Two main mechanisms have been proposed for memory integration. The integrative encoding account suggests that novel experiences can trigger the reactivation of past events, promoting the incorporation of new information into existing knowledge structures to form integrated memory representations. A complementary view proposes that memory integration can be achieved on demand, by flexibly retrieving and recombining information from distinct memory representations.
The present thesis employs time-resolved multivariate pattern analysis and representational similarity analysis to measure memory reactivation during new learning and tests of associative inference. This approach enables the investigation of the temporal dynamics of processes underlying memory integration and their boundary conditions. Study 1 investigates the temporal dynamics of integrative encoding and highlights individual differences in the capacity to integrate memories across events. Study 2 examines how the encoding context influences memory integration processes, while Study 3 focuses on the distinct roles of context and semantic schema in memory integration. Finally, Study 4 investigates how both integrated and separate memory representations support episodic memory.

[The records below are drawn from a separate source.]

-- pv_equiv track=rewrite | github.com/grenmarket/algo | problems/OI/pal.py | _min_palindrome
-- ===== SOURCE A (Python) =====
-- def _min_palindrome(word):
--     forward = ''
--     backwards = ''
--     indexes_of_palindromes = []
--     for i in range(2, len(word)+1, 2):
--         slice = word[i-2:i]
--         forward += slice
--         backwards = slice[::-1] + backwards
--         if forward == backwards:
--             forward = ''
--             backwards = ''
--             indexes_of_palindromes.append(i)
--     return indexes_of_palindromes
-- ===== SOURCE B (Python) =====
-- def _is_pal(word, lo, hi):
--     while lo < hi:
--         if word[lo] != word[hi]:
--             return False
--         lo += 1
--         hi -= 1
--     return True
--
--
-- def _min_palindrome(word):
--     indexes_of_palindromes = []
--     start = 0
--     for i in range(2, len(word) + 1, 2):
--         if _is_pal(word, start, i - 1):
--             indexes_of_palindromes.append(i)
--             start = i
--     return indexes_of_palindromes
-- ===== Notes on version B (the rewrite author's own statement) =====
-- stated objective: faster
-- what changed: A maintains two growing accumulator strings (forward and reversed) via repeated concatenation and compares whole prefixes each step; B keeps only the start index of the current block and checks it with an early-exit two-pointer character comparison, building no strings.
import Mathlib
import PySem

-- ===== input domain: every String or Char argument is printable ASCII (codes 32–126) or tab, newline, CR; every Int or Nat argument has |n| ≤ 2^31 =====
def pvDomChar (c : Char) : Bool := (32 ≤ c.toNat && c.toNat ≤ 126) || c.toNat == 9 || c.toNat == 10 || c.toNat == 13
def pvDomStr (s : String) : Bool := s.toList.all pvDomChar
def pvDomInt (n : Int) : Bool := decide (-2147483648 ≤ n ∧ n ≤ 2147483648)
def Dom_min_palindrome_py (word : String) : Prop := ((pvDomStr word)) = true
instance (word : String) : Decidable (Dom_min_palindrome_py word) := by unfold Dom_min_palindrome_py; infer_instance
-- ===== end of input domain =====

-- B replaces A's two growing accumulator strings (repeated concatenation and whole-prefix
-- comparison) by a two-pointer palindrome check of the current block; same return value.

-- ===== PORT A =====
-- loop state: (forward, backwards, indexes_of_palindromes)
def minPalStepA (w : List Char) (st : List Char × List Char × List Int) (i : Int) :
    List Char × List Char × List Int :=
  let sl := PySem.List.slice w (some (i - 2)) (some i)
  let forward := st.1 ++ sl
  let backwards := sl.reverse ++ st.2.1
  if forward = backwards then ([], [], st.2.2 ++ [i])
  else (forward, backwards, st.2.2)

def min_palindrome_py (word : String) : List Int :=
  ((PySem.List.pyRange 2 ((word.toList.length : Int) + 1) 2).foldl
      (minPalStepA word.toList) ([], [], [])).2.2

-- ===== PORT B =====
-- the while loop of _is_pal
def isPalB (w : List Char) (lo hi : Int) : Bool :=
  if lo < hi then
    if PySem.List.pyGet? w lo = PySem.List.pyGet? w hi then isPalB w (lo + 1) (hi - 1)
    else false
  else true
termination_by (hi - lo).toNat
decreasing_by omega

-- loop state: (start, indexes_of_palindromes)
def minPalStepB (w : List Char) (st : Int × List Int) (i : Int) : Int × List Int :=
  if isPalB w st.1 (i - 1) then (i, st.2 ++ [i]) else st

def min_palindrome_py_alt (word : String) : List Int :=
  ((PySem.List.pyRange 2 ((word.toList.length : Int) + 1) 2).foldl
      (minPalStepB word.toList) (0, [])).2

-- ===== PRECONDITION & SPEC =====
def Spec_min_palindrome_py (word : String) (out : List Int) : Prop := out = min_palindrome_py_alt word
instance (word : String) (out : List Int) : Decidable (Spec_min_palindrome_py word out) := by unfold Spec_min_palindrome_py; infer_instance

-- ===== CLAIM (what is proved, stated in full; the proofs are below) =====
def Claim_equal_min_palindrome_py : Prop := ∀ (word : String), Dom_min_palindrome_py word → Spec_min_palindrome_py word (min_palindrome_py word)

-- ===== LEMMAS AND PROOFS =====

-- the contiguous segment w[a:b] for Nat bounds
def seg (w : List Char) (a b : Nat) : List Char := (w.drop a).take (b - a)

lemma seg_nil (w : List Char) (a b : Nat) (h : b ≤ a) : seg w a b = [] := by
  simp [seg, Nat.sub_eq_zero_of_le h]

lemma seg_cons (w : List Char) (a b : Nat) (h1 : a < b) (h2 : a < w.length) :
    seg w a b = w[a] :: seg w (a + 1) b := by
  unfold seg
  rw [List.drop_eq_getElem_cons h2]
  rw [show b - a = (b - (a + 1)) + 1 by omega, List.take_succ_cons]

lemma seg_snoc (w : List Char) (a b : Nat) (h1 : a < b) (h2 : b ≤ w.length) :
    seg w a b = seg w a (b - 1) ++ [w[b - 1]'(by omega)] := by
  unfold seg
  rw [show b - a = (b - 1 - a) + 1 by omega, List.take_add_one]
  congr 1
  rw [List.getElem?_drop, show a + (b - 1 - a) = b - 1 by omega,
    List.getElem?_eq_getElem (by omega)]
  rfl

lemma seg_append (w : List Char) (a b c : Nat) (hab : a ≤ b) (hbc : b ≤ c) :
    seg w a c = seg w a b ++ seg w b c := by
  unfold seg
  rw [show c - a = (b - a) + (c - b) by omega, List.take_add, List.drop_drop,
    show a + (b - a) = b by omega]

lemma pal_cons_snoc (c d : Char) (M : List Char) :
    (c :: (M ++ [d]) = (c :: (M ++ [d])).reverse) ↔ (c = d ∧ M = M.reverse) := by
  rw [show (c :: (M ++ [d])).reverse = d :: (M.reverse ++ [c]) by simp, List.cons_eq_cons]
  constructor
  · rintro ⟨rfl, h2⟩
    exact ⟨rfl, by simpa using h2⟩
  · rintro ⟨rfl, hM⟩
    exact ⟨rfl, by rw [← hM]⟩

lemma isPal_ge (w : List Char) (lo hi : Nat) (h : hi ≤ lo) (hhi : hi < w.length) :
    (isPalB w (↑lo) (↑hi) = true ↔ seg w lo (hi + 1) = (seg w lo (hi + 1)).reverse) := by
  rw [isPalB, if_neg (by omega : ¬ (lo : Int) < (hi : Int))]
  by_cases h2 : hi + 1 ≤ lo
  · simp [seg_nil w lo (hi + 1) h2]
  · have : lo = hi := by omega
    subst this
    rw [seg_cons w lo (lo + 1) (by omega) hhi, seg_nil w (lo + 1) (lo + 1) le_rfl]
    simp

-- the while loop succeeds exactly when the block w[lo:hi+1] is a palindrome
lemma isPal_iff (w : List Char) : ∀ (d lo hi : Nat), hi - lo ≤ d → hi < w.length →
    (isPalB w (↑lo) (↑hi) = true ↔ seg w lo (hi + 1) = (seg w lo (hi + 1)).reverse) := by
  intro d
  induction d with
  | zero => intro lo hi hd hhi; exact isPal_ge w lo hi (by omega) hhi
  | succ d ih =>
    intro lo hi hd hhi
    by_cases hlt : lo < hi
    · have hlo : lo < w.length := by omega
      rw [isPalB, if_pos (by exact_mod_cast hlt)]
      rw [PySem.List.pyGet?_natCast, PySem.List.pyGet?_natCast,
        List.getElem?_eq_getElem hlo, List.getElem?_eq_getElem hhi]
      have hcast1 : (lo : Int) + 1 = ((lo + 1 : Nat) : Int) := by push_cast; ring
      have hcast2 : (hi : Int) - 1 = ((hi - 1 : Nat) : Int) := by omega
      rw [hcast1, hcast2]
      have hih := ih (lo + 1) (hi - 1) (by omega) (by omega)
      rw [seg_cons w lo (hi + 1) (by omega) hlo,
        seg_snoc w (lo + 1) (hi + 1) (by omega) (by omega)]
      simp only [Nat.add_sub_cancel]
      rw [pal_cons_snoc]
      have hseg : seg w (lo + 1) hi = seg w (lo + 1) (hi - 1 + 1) := by
        congr 1; omega
      by_cases hc : w[lo] = w[hi]
      · rw [if_pos (by rw [hc]), hih, ← hseg]
        simp [hc]
      · rw [if_neg (by simpa using hc)]
        simp [hc]
    · exact isPal_ge w lo hi (by omega) hhi

lemma pyRange_two_nil (a b : Int) (h : b ≤ a) : PySem.List.pyRange a b 2 = [] := by
  rw [PySem.List.pyRange_of_pos a b (by norm_num)]
  simp [if_neg (not_lt.2 h)]

lemma pyRange_two_cons (a b : Int) (h : a < b) :
    PySem.List.pyRange a b 2 = a :: PySem.List.pyRange (a + 2) b 2 := by
  rw [PySem.List.pyRange_of_pos a b (by norm_num),
      PySem.List.pyRange_of_pos (a + 2) b (by norm_num), if_pos h]
  by_cases h2 : a + 2 < b
  · rw [if_pos h2,
      show ((b - a + 2 - 1) / 2).toNat = ((b - (a + 2) + 2 - 1) / 2).toNat + 1 by omega,
      List.range_succ_eq_map]
    simp only [List.map_cons, List.map_map, Int.ofNat_zero]
    refine List.cons_eq_cons.mpr ⟨by push_cast; ring, ?_⟩
    apply List.map_congr_left
    intro k _
    simp only [Function.comp_apply, Nat.succ_eq_add_one]
    push_cast; ring
  · rw [if_neg h2, show ((b - a + 2 - 1) / 2).toNat = 1 by omega]
    simp

-- invariant: A's forward is w[start:i-2], backwards its reverse, and both result lists agree
lemma loop_eq (w : List Char) : ∀ (m i s : Nat) (R : List Int),
    w.length + 1 ≤ i + m → 2 ≤ i → s ≤ i - 2 → i - 2 ≤ w.length →
    ((PySem.List.pyRange (↑i) ((w.length : Int) + 1) 2).foldl (minPalStepA w)
        (seg w s (i - 2), (seg w s (i - 2)).reverse, R)).2.2
      = ((PySem.List.pyRange (↑i) ((w.length : Int) + 1) 2).foldl (minPalStepB w)
        ((↑s : Int), R)).2 := by
  intro m
  induction m with
  | zero =>
    intro i s R hm hi hs hw
    rw [pyRange_two_nil _ _ (by omega)]
    rfl
  | succ m ih =>
    intro i s R hm hi hs hw
    by_cases hend : w.length + 1 ≤ i
    · rw [pyRange_two_nil _ _ (by omega)]
      rfl
    · have hin : i ≤ w.length := by omega
      rw [pyRange_two_cons _ _ (by omega)]
      simp only [List.foldl_cons]
      have hsl : PySem.List.slice w (some ((i : Int) - 2)) (some (i : Int)) = seg w (i - 2) i := by
        rw [show ((i : Int) - 2) = ((i - 2 : Nat) : Int) by omega, PySem.List.slice_natCast]
        rfl
      have hfw : seg w s (i - 2) ++ seg w (i - 2) i = seg w s i :=
        (seg_append w s (i - 2) i hs (by omega)).symm
      have hbw : (seg w (i - 2) i).reverse ++ (seg w s (i - 2)).reverse = (seg w s i).reverse := by
        rw [← List.reverse_append, hfw]
      have hpal : isPalB w (↑s) ((i : Int) - 1) = true ↔
          seg w s i = (seg w s i).reverse := by
        rw [show ((i : Int) - 1) = ((i - 1 : Nat) : Int) by omega]
        have := isPal_iff w (i - 1 - s) s (i - 1) le_rfl (by omega)
        rwa [show i - 1 + 1 = i by omega] at this
      have hstep : (i : Int) + 2 = ((i + 2 : Nat) : Int) := by push_cast; ring
      by_cases hp : seg w s i = (seg w s i).reverse
      · have stepA : minPalStepA w (seg w s (i - 2), (seg w s (i - 2)).reverse, R) (↑i)
            = ([], [], R ++ [(i : Int)]) := by
          simp only [minPalStepA, hsl, hfw, hbw]
          rw [if_pos hp]
        have stepB : minPalStepB w ((↑s : Int), R) (↑i) = ((i : Int), R ++ [(i : Int)]) := by
          simp only [minPalStepB]
          rw [if_pos (hpal.mpr hp)]
        rw [stepA, stepB, hstep]
        have := ih (i + 2) i (R ++ [(i : Int)]) (by omega) (by omega) (by omega) (by omega)
        rwa [show (i + 2) - 2 = i by omega, seg_nil w i i le_rfl] at this
      · have stepA : minPalStepA w (seg w s (i - 2), (seg w s (i - 2)).reverse, R) (↑i)
            = (seg w s i, (seg w s i).reverse, R) := by
          simp only [minPalStepA, hsl, hfw, hbw]
          rw [if_neg hp]
        have stepB : minPalStepB w ((↑s : Int), R) (↑i) = ((↑s : Int), R) := by
          simp only [minPalStepB]
          rw [if_neg (by simpa [hpal] using hp)]
        rw [stepA, stepB, hstep]
        have := ih (i + 2) s R (by omega) (by omega) (by omega) (by omega)
        rwa [show (i + 2) - 2 = i by omega] at this

-- ===== VERDICT (by name: the statement is the Claim_ definition above) =====
theorem min_palindrome_py_spec : Claim_equal_min_palindrome_py := by
  intro word _
  unfold Spec_min_palindrome_py min_palindrome_py min_palindrome_py_alt
  have h := loop_eq word.toList word.toList.length 2 0 [] (by omega) (by omega) (by omega) (by omega)
  simpa [seg_nil word.toList 0 0 le_rfl] using h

This thesis presents novel evidence on the mechanisms underlying memory integration and elucidates potential boundary conditions for integrating memories across different events. In conclusion, memory integration is a multifaceted phenomenon influenced by processes at multiple mnemonic stages and by various boundary conditions. The resulting integrated and separate representations are adaptively used to support goal-relevant behaviour, highlighting the flexibility and complexity of memory functions.